Here is the whole script:
var querystring = require("querystring");
var https = require('https');
var fetch = function(cur, callback) {
cur = cur.toLowerCase().replace('/', '_');
var options = {
host: 'data.fxbtc.com',
path: '/api?op=query_last_trades&count=100&symbol=' + cur,
method: 'GET',
headers: {
'User-Agent': 'Mozilla/4.0 (compatible; node.js client)'
}
};
var req = https.request(options, function(res) {
res.setEncoding('utf8');
var buffer = '';
res.on('data', function(data) {
buffer += data;
});
res.on('end', function() {
try {
var json = JSON.parse(buffer);
} catch (err) {
return callback(err);
}
callback(null, json);
});
});
req.end();
}
var currencies = [
'BTC/CNY',
'LTC/CNY',
'LTC/BTC'
];
var LAST_TRADE = {
'BTC/CNY': 0,
'LTC/CNY': 0,
'LTC/BTC': 0
}
var _ = require('underscore');
var mongo = require('mongodb');
var moment = require('moment');
var init = function(next) {
mongo.connect('mongodb://127.0.0.1:27017/coindata', next);
}
var now = function() {
return moment().format('YYYY-MM-DD HH:mm:ss');
}
console.log(now(), 'STARTING');
setInterval(function() {
console.log(now(), 'alive')
}, 60000)
var collections = {};
var forever = function(err, db) {
if(err) throw err;
_.each(currencies, function(cur, i) {
collections[cur] = db.collection('fxbtc_' + cur);
collections[cur].ensureIndex({fid: 1}, {unique: true}, console.log);
setTimeout(function() {
console.log(now(), 'registering', cur);
setInterval(check(cur), 5 * 1000);
}, i * 1000);
});
}
var check = function(cur) {
return function() {
fetch(cur, function(err, trades) {
if(err) return console.log(now(), 'ERROR-FETCH', err);
trades = _.map(trades.datas, function(trade) {
return {
date: new Date(trade.date * 1000),
price: parseFloat(trade.rate),
amount: parseFloat(trade.vol),
fid: parseInt(trade.ticket)
}
});
trades = _.filter(trades, function(trade) {
return trade.fid > LAST_TRADE[cur];
});
var fids = _.pluck(trades, 'fid');
fids.push(LAST_TRADE[cur]);
LAST_TRADE[cur] = _.max(fids);
if(!trades.length)
return;
console.log(now(), 'storing:', trades.length, 'in', cur);
collections[cur].insert(trades, function(err, docs) {
if(err && err.code !== 11000) console.log(now(), 'ERROR-STORE', err);
});
});
}
}
init(forever);
Are there any obvious memory leaks in this script? How do I go about finding the source of all the used memory?

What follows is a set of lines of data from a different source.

-- pv_equiv track=rewrite | github.com/EdsonEddy/perfilTesis2 | workspace_thesis/2_RKRGST/codesight_python/py-tests/1408/148702.py | edwin
-- ===== SOURCE A (Python) =====
-- def edwin(t):
--     a = []
--     sw = 1
--     for i in range(t):
--
--         if i %2==0:
--             a.append("B")
--         else:
--             if sw == 1:
--                 a.append("A")
--                 x = 1
--                 sw = sw + x
--             elif sw == 2:
--                 a.append("C")
--                 x = 1
--                 sw = sw - x
--     return a
-- ===== SOURCE B (Python) =====
-- def edwin(t):
--     # the output is the period-4 pattern B A B C tiled and truncated to length t
--     n = max(t, 0)
--     return (["B", "A", "B", "C"] * ((n + 3) // 4))[:n]
-- ===== Notes on version B (the rewrite author's own statement) =====
-- stated objective: simpler
-- what changed: Replaces the stateful even/odd loop with its 'sw' toggle by tiling the period-4 pattern ['B','A','B','C'] with list multiplication and truncating to length max(t,0).
import Mathlib
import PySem

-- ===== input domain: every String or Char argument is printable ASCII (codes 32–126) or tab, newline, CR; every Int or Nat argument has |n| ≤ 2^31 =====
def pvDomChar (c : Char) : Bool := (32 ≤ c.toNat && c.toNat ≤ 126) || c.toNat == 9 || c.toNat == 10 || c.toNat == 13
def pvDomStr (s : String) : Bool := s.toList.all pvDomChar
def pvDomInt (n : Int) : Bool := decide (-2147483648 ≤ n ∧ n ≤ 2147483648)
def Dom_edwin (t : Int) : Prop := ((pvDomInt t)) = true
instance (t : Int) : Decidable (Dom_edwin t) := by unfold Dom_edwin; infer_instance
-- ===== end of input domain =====

-- B replaces A's stateful even/odd loop (with its 'sw' toggle) by tiling the period-4
-- pattern ["B","A","B","C"] and truncating to length max(t,0); objective: simpler.

-- ===== PORT A =====
-- one loop iteration: state is (a, sw)
def edwinStep (st : List String × Int) (i : Int) : List String × Int :=
  if PySem.Int.mod i 2 = 0 then (st.1 ++ ["B"], st.2)
  else if st.2 = 1 then (st.1 ++ ["A"], st.2 + 1)
  else if st.2 = 2 then (st.1 ++ ["C"], st.2 - 1)
  else st

def edwin (t : Int) : List String :=
  ((PySem.List.pyRange 0 t 1).foldl edwinStep ([], 1)).1

-- ===== PORT B =====
def edwin_alt (t : Int) : List String :=
  let n : Int := max t 0
  PySem.List.slice
    (List.flatten (List.replicate ((PySem.Int.floordiv (n + 3) 4).toNat) ["B", "A", "B", "C"]))
    none (some n)

-- ===== PRECONDITION & SPEC =====
def Spec_edwin (t : Int) (out : List String) : Prop := out = edwin_alt t
instance (t : Int) (out : List String) : Decidable (Spec_edwin t out) := by unfold Spec_edwin; infer_instance

-- ===== CLAIM (what is proved, stated in full; the proofs are below) =====
def Claim_equal_edwin : Prop := ∀ (t : Int), Dom_edwin t → Spec_edwin t (edwin t)

-- ===== LEMMAS AND PROOFS =====

-- the k-th produced element
def edwinCell (k : Nat) : String :=
  if k % 4 = 0 then "B" else if k % 4 = 1 then "A" else if k % 4 = 2 then "B" else "C"

-- value of A's 'sw' before processing index k
def edwinSw (k : Nat) : Int := if k % 4 = 2 ∨ k % 4 = 3 then 2 else 1

lemma edwinCell_period (i : Nat) : edwinCell (4 + i) = edwinCell i := by
  simp [edwinCell, Nat.add_mod_left]

lemma edwin_loop (n : Nat) :
    (PySem.List.pyRange 0 (n : Int) 1).foldl edwinStep ([], 1)
      = ((List.range n).map edwinCell, edwinSw n) := by
  induction n with
  | zero =>
    rw [PySem.List.pyRange_one_eq_nil (by simp)]
    simp [edwinSw]
  | succ n ih =>
    rw [show ((n + 1 : Nat) : Int) = (n : Int) + 1 by push_cast; ring,
        PySem.List.pyRange_one_succ_right (by positivity), List.foldl_append, ih]
    simp only [List.foldl_cons, List.foldl_nil, List.range_succ, List.map_append, List.map_cons,
      List.map_nil]
    rcases (by omega : n % 4 = 0 ∨ n % 4 = 1 ∨ n % 4 = 2 ∨ n % 4 = 3) with h | h | h | h <;>
      simp [edwinStep, edwinCell, edwinSw, h,
        (by omega : (n + 1) % 4 = (n % 4 + 1) % 4)] <;> omega

lemma edwin_tile_take (k : Nat) : ∀ n : Nat, n ≤ 4 * k →
    (List.flatten (List.replicate k ["B", "A", "B", "C"])).take n = (List.range n).map edwinCell := by
  induction k with
  | zero => intro n hn; interval_cases n; simp
  | succ k ih =>
    intro n hn
    rw [List.replicate_succ, List.flatten_cons, List.take_append]
    by_cases h4 : n ≤ 4
    · interval_cases n <;> simp [ih 0 (by omega), edwinCell] <;> decide
    · have hsplit : n = 4 + (n - 4) := by omega
      rw [show (["B", "A", "B", "C"] : List String).length = 4 from rfl, ih (n - 4) (by omega)]
      conv_rhs => rw [hsplit]
      rw [List.range_add, List.map_append, List.map_map]
      have : (List.range (n - 4)).map (edwinCell ∘ (4 + ·)) = (List.range (n - 4)).map edwinCell :=
        List.map_congr_left (fun i _ => edwinCell_period i)
      rw [this]
      rw [List.take_of_length_le (by simp; omega)]
      rw [show (List.range 4).map edwinCell = ["B", "A", "B", "C"] from rfl]

lemma edwin_alt_natCast (n : Nat) :
    edwin_alt (n : Int) = (List.range n).map edwinCell := by
  unfold edwin_alt
  have hmax : max (n : Int) 0 = (n : Int) := by simp
  simp only [hmax]
  rw [show ((n : Int) + 3) = (((n + 3 : Nat)) : Int) by push_cast; ring,
      show (4 : Int) = ((4 : Nat) : Int) by norm_num,
      PySem.Int.floordiv_natCast, PySem.List.slice_to_natCast]
  simp only [Int.toNat_natCast]
  exact edwin_tile_take ((n + 3) / 4) n (by omega)

-- ===== VERDICT (by name: the statement is the Claim_ definition above) =====
theorem edwin_spec : Claim_equal_edwin := by
  intro t _
  unfold Spec_edwin
  rcases le_or_gt t 0 with ht | ht
  · have h0 : edwin t = [] := by
      unfold edwin
      rw [PySem.List.pyRange_one_eq_nil ht]
      rfl
    have h1 : edwin_alt t = [] := by
      unfold edwin_alt
      have hmax : max t 0 = (0 : Int) := by omega
      simp only [hmax]
      rw [show ((0 : Int) + 3) = (((3 : Nat)) : Int) by norm_num,
          show (4 : Int) = ((4 : Nat) : Int) by norm_num, PySem.Int.floordiv_natCast]
      decide
    rw [h0, h1]
  · obtain ⟨n, rfl⟩ : ∃ n : Nat, t = (n : Int) := ⟨t.toNat, (Int.toNat_of_nonneg (by omega)).symm⟩
    rw [edwin_alt_natCast]
    unfold edwin
    rw [edwin_loop]
-- pv_equiv track=rewrite | github.com/Mlaiel/Spotify-AI-Agent-Backend | backend/app/tenancy/compliance/compliance_reporting.py | _generate_heatmap_colors
-- ===== SOURCE A (Python) =====
-- from typing import Dict, List, Optional, Any, Union, Tuple, Set
--
-- def _generate_heatmap_colors(data: List[Dict]) -> List[str]:
--     """Génération des couleurs pour heatmap"""
--     colors = []
--     for item in data:
--         risk_level = item.get('risk_level', 0)
--         if risk_level >= 8:
--             colors.append('#f44336')  # Rouge
--         elif risk_level >= 6:
--             colors.append('#ff9800')  # Orange
--         elif risk_level >= 4:
--             colors.append('#ffeb3b')  # Jaune
--         else:
--             colors.append('#4caf50')  # Vert
--     return colors
-- ===== SOURCE B (Python) =====
-- from typing import Dict, List
--
-- def _generate_heatmap_colors(data: List[Dict]) -> List[str]:
--     # Layered painting: start every cell green, then repaint in three passes,
--     # one per severity layer, overwriting cells whose risk reaches the layer.
--     colors = ['#4caf50'] * len(data)
--     for threshold, color in ((4, '#ffeb3b'), (6, '#ff9800'), (8, '#f44336')):
--         for i, item in enumerate(data):
--             if item.get('risk_level', 0) >= threshold:
--                 colors[i] = color
--     return colors
-- ===== Notes on version B (the rewrite author's own statement) =====
-- stated objective: alternative
-- what changed: Replaces A's single-pass per-item if/elif classification with layered painting: initialize all cells green, then three full overwrite passes (one per threshold layer) repaint every cell whose risk level reaches that layer.
import Mathlib
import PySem

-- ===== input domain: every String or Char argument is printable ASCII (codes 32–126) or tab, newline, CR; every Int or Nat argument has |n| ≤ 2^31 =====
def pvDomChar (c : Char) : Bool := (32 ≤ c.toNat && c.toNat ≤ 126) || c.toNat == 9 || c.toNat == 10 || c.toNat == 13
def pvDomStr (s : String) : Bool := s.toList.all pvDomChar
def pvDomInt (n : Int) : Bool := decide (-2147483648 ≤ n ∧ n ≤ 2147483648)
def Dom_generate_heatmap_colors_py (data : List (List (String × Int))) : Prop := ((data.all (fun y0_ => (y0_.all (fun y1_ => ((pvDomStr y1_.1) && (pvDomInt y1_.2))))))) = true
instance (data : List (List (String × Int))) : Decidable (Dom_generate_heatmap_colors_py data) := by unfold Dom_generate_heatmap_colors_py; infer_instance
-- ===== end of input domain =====

-- Header: B uses layered painting (all green, then three overwrite passes, one per
-- threshold layer) instead of A's per-item if/elif cascade; same values, same O(n) cost.
-- ===== PORT A =====
def generate_heatmap_colors_py (data : List (List (String × Int))) : List String :=
  data.foldl (fun colors item =>
    let risk_level := (PySem.Dict.mk item).getD "risk_level" 0
    if risk_level ≥ 8 then colors ++ ["#f44336"]
    else if risk_level ≥ 6 then colors ++ ["#ff9800"]
    else if risk_level ≥ 4 then colors ++ ["#ffeb3b"]
    else colors ++ ["#4caf50"]) []

-- ===== PORT B =====
-- one overwrite pass: for i, item in enumerate(data): if risk ≥ th: colors[i] = color
-- (Python's in-place colors[i] = color over an equal-length list is exactly this
--  pointwise map over the zip of the current colors with data)
def pvPass (th : Int) (color : String) (colors : List String)
    (data : List (List (String × Int))) : List String :=
  (colors.zip data).map (fun p =>
    if (PySem.Dict.mk p.2).getD "risk_level" 0 ≥ th then color else p.1)

def generate_heatmap_colors_py_alt (data : List (List (String × Int))) : List String :=
  [((4 : Int), "#ffeb3b"), (6, "#ff9800"), (8, "#f44336")].foldl
    (fun colors tc => pvPass tc.1 tc.2 colors data)
    (List.replicate data.length "#4caf50")

-- ===== PRECONDITION & SPEC =====
def Spec_generate_heatmap_colors_py (data : List (List (String × Int))) (out : List String) : Prop := out = generate_heatmap_colors_py_alt data
instance (data : List (List (String × Int))) (out : List String) : Decidable (Spec_generate_heatmap_colors_py data out) := by unfold Spec_generate_heatmap_colors_py; infer_instance

-- ===== CLAIM =====
def Claim_equal_generate_heatmap_colors_py : Prop := ∀ (data : List (List (String × Int))), Dom_generate_heatmap_colors_py data → Spec_generate_heatmap_colors_py data (generate_heatmap_colors_py data)

-- ===== LEMMAS AND PROOFS =====
theorem pvPass_cons (th : Int) (color a : String) (cs : List String)
    (i : List (String × Int)) (ds : List (List (String × Int))) :
    pvPass th color (a :: cs) (i :: ds)
    = (if (PySem.Dict.mk i).getD "risk_level" 0 ≥ th then color else a) :: pvPass th color cs ds := by
  simp [pvPass]

theorem pv_alt_cons (i : List (String × Int)) (ds : List (List (String × Int))) :
    generate_heatmap_colors_py_alt (i :: ds)
    = (let r := (PySem.Dict.mk i).getD "risk_level" 0
       if r ≥ 8 then "#f44336"
       else if r ≥ 6 then "#ff9800"
       else if r ≥ 4 then "#ffeb3b"
       else "#4caf50") :: generate_heatmap_colors_py_alt ds := by
  simp only [generate_heatmap_colors_py_alt, List.foldl, List.length_cons,
    List.replicate_succ, pvPass_cons]

theorem pv_foldl_acc (data : List (List (String × Int))) (acc : List String) :
    data.foldl (fun colors item =>
      let risk_level := (PySem.Dict.mk item).getD "risk_level" 0
      if risk_level ≥ 8 then colors ++ ["#f44336"]
      else if risk_level ≥ 6 then colors ++ ["#ff9800"]
      else if risk_level ≥ 4 then colors ++ ["#ffeb3b"]
      else colors ++ ["#4caf50"]) acc
    = acc ++ generate_heatmap_colors_py_alt data := by
  induction data generalizing acc with
  | nil => simp [generate_heatmap_colors_py_alt, pvPass]
  | cons item rest ih =>
    rw [pv_alt_cons]
    simp only [List.foldl]
    rw [ih]
    split_ifs <;> simp_all

-- ===== VERDICT =====
theorem generate_heatmap_colors_py_spec : Claim_equal_generate_heatmap_colors_py := by
  intro data _
  unfold Spec_generate_heatmap_colors_py generate_heatmap_colors_py
  simpa using pv_foldl_acc data []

The project I am working on is polling a lot of different API services (15+) and storing all latest changes.
My initial thought was to write a small script for each different service, which has a loop inside that should stay up forever. The problem (as described above) is that somehow the memory would grow to 40 - 120mb (depending on a couple of things) per service and my system would run out of RAM.
This is how I solved it now:
instead of keeping a process per service alive I rewrote all scripts to run only once and wrote a master script that is responsible for running each script per service script after x amount of time:
var cp = require('child_process');
var moment = require('moment');
var i = 0;
var watch = function(options) {
i++;
setTimeout(function() {
var fid = 0;
setInterval(function() {
var worker = cp.fork('./process_' + options.exchange + '.js');
worker.send(fid);
worker.once('message', function(new_fid) {
fid = new_fid;
worker.kill();
});
}, options.interval);
}, i * 3000);
}
And then I register all different services like so:
watch({exchange: 'bitcurex', interval: +moment.duration(9, 'minutes')});
It has been running for a little over 10 hours or now with little to no memory footprint (I can't find it in top).